The classification of birds is a contentious issue. Sibley & Ahlquist's Phylogeny and Classification of Birds (1990) is a landmark work on the classification of birds (although frequently debated and constantly revised). A preponderance of evidence seems to suggest that the modern bird orders constitute accurate taxa. However, scientists are not in agreement as to the relationships between the orders; evidence from modern bird anatomy, fossils and DNA have all been brought to bear on the problem but no strong consensus has emerged. More recently, new fossil and molecular evidence is providing an increasingly clear picture of the evolution of modern bird orders. See also: Sibley-Ahlquist taxonomy.

Bird

Birds are bipedal, warm-blooded, oviparous vertebrate animals characterized primarily by feathers, forelimbs modified as wings, and (in most) hollow bones. All birds reproduce sexually, although parthenogenetic eggs are known to be produced by the domesticated turkey on occasion and suspected to occur in its wild ancestor.

Birds range in size from the tiny hummingbirds to the huge Ostrich and Emu. Depending on the taxonomic viewpoint, there are about 8,800–10,200 living bird species (and about 120–130 that have become extinct in the span of human history) in the world, making them the most diverse class of terrestrial vertebrates.

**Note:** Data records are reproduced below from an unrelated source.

-- pv_equiv track=rewrite | github.com/HannaAbiAkl/DSL | Lesson3/problem set/reading_machine_minds_2.py | cfgempty
-- ===== SOURCE A (Python) =====
-- def cfgempty(grammar, symbol, visited):
--     if symbol in visited:
--         # no infinite loops!
--         return None
--     elif not any([ rule[0] == symbol for rule in grammar ]):
--         # base case: 'symbol' is a terminal
--         return [symbol]
--     else:
--         new_visited = visited + [symbol]
--         # consider every rewrite rule "Symbol -> RHS"
--         for rhs in [r[1] for r in grammar if r[0] == symbol]:
--             # check if every part of RHS is non-empty
--             if all([None != cfgempty(grammar, r, new_visited) for r in rhs]):
--                 result = [] # gather up the result
--                 for r in rhs:
--                     result = result + cfgempty(grammar, r, new_visited)
--                 return result
--         # didn't find any
--         return None
-- ===== SOURCE B (Python) =====
-- def cfgempty(grammar, symbol, visited):
--     if symbol in visited:
--         return None
--     rules = [r[1] for r in grammar if r[0] == symbol]
--     if not rules:
--         return [symbol]
--     new_visited = visited + [symbol]
--     for rhs in rules:
--         parts = []
--         for r in rhs:
--             sub = cfgempty(grammar, r, new_visited)
--             if sub is None:
--                 break
--             parts.extend(sub)
--         else:
--             return parts
--     return None
-- ===== Notes on version B (the rewrite author's own statement) =====
-- stated objective: alternative
-- what changed: B derives each RHS in a single accumulating pass that breaks on the first underivable part, replacing A's per-rule two-phase recursion (an all(...) check pass followed by a full re-derivation pass to gather the result).
import Mathlib
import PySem

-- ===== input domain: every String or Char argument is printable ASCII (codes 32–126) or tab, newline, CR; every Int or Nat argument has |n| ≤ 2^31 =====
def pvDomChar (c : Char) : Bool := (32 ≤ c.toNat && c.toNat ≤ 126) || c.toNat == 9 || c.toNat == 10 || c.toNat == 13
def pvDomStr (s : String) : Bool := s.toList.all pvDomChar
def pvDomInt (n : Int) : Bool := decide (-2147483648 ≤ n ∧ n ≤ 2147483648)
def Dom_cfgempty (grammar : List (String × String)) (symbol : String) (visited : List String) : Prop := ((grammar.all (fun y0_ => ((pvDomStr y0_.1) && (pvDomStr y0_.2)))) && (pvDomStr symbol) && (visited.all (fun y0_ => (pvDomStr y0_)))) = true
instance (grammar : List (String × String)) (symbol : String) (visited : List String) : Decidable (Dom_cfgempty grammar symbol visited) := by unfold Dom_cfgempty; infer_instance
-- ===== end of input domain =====

-- B is a single-pass rewrite of A: for each rule it derives the RHS characters once,
-- accumulating the parts and aborting on the first failing part, instead of A's
-- check-then-regather double recursion per rule (objective: alternative decomposition).

-- termination measure: number of grammar rules whose head is not yet visited
def countFresh (g : List (String × String)) (v : List String) : Nat :=
  (g.filter (fun r => decide (r.1 ∉ v))).length

theorem filterLen_le {α : Type} (p q : α → Bool) (l : List α)
    (h : ∀ a, p a = true → q a = true) :
    (l.filter p).length ≤ (l.filter q).length := by
  induction l with
  | nil => simp
  | cons b t ih =>
    rw [List.filter_cons, List.filter_cons]
    cases hp : p b
    · cases hq : q b <;> simp <;> omega
    · rw [h b hp]; simpa using ih

theorem filterLen_lt {α : Type} (p q : α → Bool) (l : List α)
    (h : ∀ a, p a = true → q a = true)
    (a : α) (ha : a ∈ l) (hq : q a = true) (hp : p a = false) :
    (l.filter p).length < (l.filter q).length := by
  induction l with
  | nil => cases ha
  | cons b t ih =>
    rw [List.filter_cons, List.filter_cons]
    rcases List.mem_cons.1 ha with rfl | hm
    · rw [hp, hq]
      have := filterLen_le p q t h
      simp only [Bool.false_eq_true, if_false, if_true, List.length_cons]
      omega
    · cases hpb : p b
      · cases hqb : q b
        · simpa using ih hm
        · simpa using Nat.lt_succ_of_lt (ih hm)
      · rw [h b hpb]
        simpa using Nat.succ_lt_succ (ih hm)

theorem rulesEmpty_iff (g : List (String × String)) (s : String) :
    ((g.filter (fun r => r.1 == s)).map Prod.snd).isEmpty
      = !(g.any (fun r => r.1 == s)) := by
  induction g with
  | nil => rfl
  | cons r t ih =>
    rw [List.filter_cons, List.any_cons]
    cases h : (r.1 == s) <;> simp [ih]

theorem countFresh_lt (g : List (String × String)) (v : List String) (s : String)
    (hs : s ∉ v) (hr : g.any (fun r => r.1 == s) = true) :
    countFresh g (v ++ [s]) < countFresh g v := by
  simp only [List.any_eq_true, beq_iff_eq] at hr
  obtain ⟨r, hrm, hrs⟩ := hr
  refine filterLen_lt _ _ g ?_ r hrm ?_ ?_
  · intro a ha
    simp only [decide_eq_true_eq] at ha ⊢
    intro hmem
    exact ha (List.mem_append_left _ hmem)
  · simpa using hrs ▸ hs
  · simp [hrs]

theorem countFresh_lt_of_rules (g : List (String × String)) (v : List String) (s : String)
    (hs : s ∉ v) (hr : ¬ (((g.filter (fun r => r.1 == s)).map Prod.snd).isEmpty = true)) :
    countFresh g (v ++ [s]) < countFresh g v := by
  apply countFresh_lt g v s hs
  rw [rulesEmpty_iff] at hr
  cases h : g.any (fun r => r.1 == s)
  · exact absurd (by rw [h]; rfl) hr
  · rfl

-- ===== PORT A =====
mutual
-- literal port of A: membership test, terminal test via any, then for each matching
-- rule check all parts derive (cfgCheck) and, if so, regather by re-deriving (cfgGather)
def cfgempty (grammar : List (String × String)) (symbol : String) (visited : List String) : Option (List String) :=
  if _h1 : symbol ∈ visited then none
  else if _h2 : ¬ (grammar.any (fun rule => rule.1 == symbol) = true) then some [symbol]
  else
    cfgLoop grammar ((grammar.filter (fun r => r.1 == symbol)).map Prod.snd) (visited ++ [symbol])
termination_by (countFresh grammar visited, 0, 0)
decreasing_by
  refine Prod.Lex.left _ _ ?_
  exact countFresh_lt grammar visited symbol _h1 (by simpa using _h2)

-- the 'for rhs in ...' loop of A
def cfgLoop (grammar : List (String × String)) (rhss : List String) (nv : List String) : Option (List String) :=
  match rhss with
  | [] => none
  | rhs :: rest =>
    if cfgCheck grammar rhs.toList nv then some (cfgGather grammar rhs.toList nv [])
    else cfgLoop grammar rest nv
termination_by (countFresh grammar nv, 2, rhss.length)
decreasing_by
  · exact Prod.Lex.right _ (Prod.Lex.left _ _ (by omega))
  · exact Prod.Lex.right _ (Prod.Lex.left _ _ (by omega))
  · exact Prod.Lex.right _ (Prod.Lex.right _ (by simp))

-- A's 'all([None != cfgempty(...) for r in rhs])' (same value; Python builds the whole list first)
def cfgCheck (grammar : List (String × String)) (cs : List Char) (nv : List String) : Bool :=
  match cs with
  | [] => true
  | c :: rest => (cfgempty grammar c.toString nv).isSome && cfgCheck grammar rest nv
termination_by (countFresh grammar nv, 1, cs.length)
decreasing_by
  · exact Prod.Lex.right _ (Prod.Lex.left _ _ (by omega))
  · exact Prod.Lex.right _ (Prod.Lex.right _ (by simp))

-- A's gather loop 'result = result + cfgempty(...)'; getD [] is unreachable when the
-- check passed (Python would raise TypeError on a None there, but A only gathers after cfgCheck)
def cfgGather (grammar : List (String × String)) (cs : List Char) (nv : List String) (acc : List String) : List String :=
  match cs with
  | [] => acc
  | c :: rest => cfgGather grammar rest nv (acc ++ (cfgempty grammar c.toString nv).getD [])
termination_by (countFresh grammar nv, 1, cs.length)
decreasing_by
  · exact Prod.Lex.right _ (Prod.Lex.left _ _ (by omega))
  · exact Prod.Lex.right _ (Prod.Lex.right _ (by simp))
end

-- ===== PORT B =====
mutual
-- port of B: build the matching-rule list once, terminal iff it is empty, then a
-- single accumulating pass per rule that stops at the first underivable part
def cfgempty_alt (grammar : List (String × String)) (symbol : String) (visited : List String) : Option (List String) :=
  if _h1 : symbol ∈ visited then none
  else
    -- Source B binds 'rules' once; inlined here (same value) so the termination
    -- argument can cite the if-condition
    if _h2 : ((grammar.filter (fun r => r.1 == symbol)).map Prod.snd).isEmpty = true then some [symbol]
    else altLoop grammar ((grammar.filter (fun r => r.1 == symbol)).map Prod.snd) (visited ++ [symbol])
termination_by (countFresh grammar visited, 0, 0)
decreasing_by
  refine Prod.Lex.left _ _ ?_
  exact countFresh_lt_of_rules grammar visited symbol _h1 _h2

-- B's 'for rhs in rules' loop with for-else
def altLoop (grammar : List (String × String)) (rhss : List String) (nv : List String) : Option (List String) :=
  match rhss with
  | [] => none
  | rhs :: rest =>
    match altParts grammar rhs.toList nv [] with
    | some parts => some parts
    | none => altLoop grammar rest nv
termination_by (countFresh grammar nv, 2, rhss.length)
decreasing_by
  · exact Prod.Lex.right _ (Prod.Lex.left _ _ (by omega))
  · exact Prod.Lex.right _ (Prod.Lex.right _ (by simp))

-- B's inner loop: derive each part once, extend the accumulator, break (none) on failure
def altParts (grammar : List (String × String)) (cs : List Char) (nv : List String) (acc : List String) : Option (List String) :=
  match cs with
  | [] => some acc
  | c :: rest =>
    match cfgempty_alt grammar c.toString nv with
    | none => none
    | some sub => altParts grammar rest nv (acc ++ sub)
termination_by (countFresh grammar nv, 1, cs.length)
decreasing_by
  · exact Prod.Lex.right _ (Prod.Lex.left _ _ (by omega))
  · exact Prod.Lex.right _ (Prod.Lex.right _ (by simp))
end

-- ===== PRECONDITION & SPEC =====
def Spec_cfgempty (grammar : List (String × String)) (symbol : String) (visited : List String) (out : Option (List String)) : Prop := out = cfgempty_alt grammar symbol visited
instance (grammar : List (String × String)) (symbol : String) (visited : List String) (out : Option (List String)) : Decidable (Spec_cfgempty grammar symbol visited out) := by unfold Spec_cfgempty; infer_instance

-- ===== CLAIM (what is proved, stated in full; the proofs are below) =====
def Claim_equal_cfgempty : Prop := ∀ (grammar : List (String × String)) (symbol : String) (visited : List String), Dom_cfgempty grammar symbol visited → Spec_cfgempty grammar symbol visited (cfgempty grammar symbol visited)

-- ===== LEMMAS AND PROOFS =====

theorem parts_eq (g : List (String × String)) (cs : List Char) (nv : List String)
    (h : ∀ s, cfgempty_alt g s nv = cfgempty g s nv) :
    ∀ acc, altParts g cs nv acc =
      if cfgCheck g cs nv then some (cfgGather g cs nv acc) else none := by
  induction cs with
  | nil => intro acc; simp [altParts, cfgCheck, cfgGather]
  | cons c rest ih =>
    intro acc
    rw [altParts, h]
    cases hc : cfgempty g c.toString nv with
    | none => rw [cfgCheck, hc]; simp
    | some sub => rw [cfgCheck, cfgGather, hc]; simp [ih]

theorem loop_eq (g : List (String × String)) (rhss : List String) (nv : List String)
    (h : ∀ s, cfgempty_alt g s nv = cfgempty g s nv) :
    altLoop g rhss nv = cfgLoop g rhss nv := by
  induction rhss with
  | nil => rw [altLoop, cfgLoop]
  | cons rhs rest ih =>
    rw [altLoop, cfgLoop, parts_eq g _ nv h]
    by_cases hch : cfgCheck g rhs.toList nv = true <;> simp [hch, ih]

theorem empty_eq (n : Nat) : ∀ (g : List (String × String)) (v : List String) (s : String),
    countFresh g v ≤ n → cfgempty g s v = cfgempty_alt g s v := by
  induction n using Nat.strong_induction_on with
  | _ n ih =>
    intro g v s hn
    rw [cfgempty, cfgempty_alt]
    by_cases h1 : s ∈ v
    · simp [h1]
    · simp only [h1, dite_false]
      by_cases h2 : g.any (fun rule => rule.1 == s) = true
      · have hne : ((g.filter (fun r => r.1 == s)).map Prod.snd).isEmpty = false := by
          rw [rulesEmpty_iff, h2]; rfl
        have hlt : countFresh g (v ++ [s]) < countFresh g v := countFresh_lt g v s h1 h2
        have hih : ∀ s', cfgempty_alt g s' (v ++ [s]) = cfgempty g s' (v ++ [s]) := by
          intro s'
          exact (ih (countFresh g (v ++ [s])) (by omega) g (v ++ [s]) s' le_rfl).symm
        simp only [h2, not_true_eq_false, dite_false, hne, Bool.false_eq_true]
        exact (loop_eq g _ _ hih).symm
      · have he : ((g.filter (fun r => r.1 == s)).map Prod.snd).isEmpty = true := by
          rw [rulesEmpty_iff]
          cases hany : g.any (fun rule => rule.1 == s)
          · rfl
          · exact absurd hany h2
        simp [h2, he]

-- ===== VERDICT (by name: the statement is the Claim_ definition above) =====
theorem cfgempty_spec : Claim_equal_cfgempty := by
  intro g s v _
  show cfgempty g s v = cfgempty_alt g s v
  exact empty_eq (countFresh g v) g v s le_rfl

Birds feed on nectar, plants, seeds, insects, fish, mammals, carrion, or other birds.

Most birds are diurnal, or active during the day, but some birds, such as many species of owls and nightjars, are nocturnal or crepuscular (active during twilight hours), and many coastal waders feed when the tides are appropriate, by day or night.

Many birds migrate long distances to utilise optimum habitats, like the American Robin, while others spend almost all their time at sea (e.g. the Wandering Albatross). Some, such as Common Swifts, stay aloft for days at a time, even sleeping on the wing.

Common characteristics of birds include beak with no teeth, the laying of hard-shelled eggs, high metabolic rate, a 4-chambered heart, and a light but strong skeleton. Most birds are characterised by flight, though the ratites are flightless, and several other species, particularly on islands, have also lost this ability. Flightless birds include the penguins, ostrich, kiwi, and the extinct Dodo. Flightless species are vulnerable to extinction when humans or the mammals they introduce arrive in their habitat. The Great Auk, flightless rails, and the moa of New Zealand, for example, all became extinct due to human influence.

Birds are among the most extensively studied of all animal groups. Hundreds of academic journals and thousands of scientists are devoted to bird research, while amateur enthusiasts (called birdwatchers, twitchers or, more commonly, birders) probably number in the millions.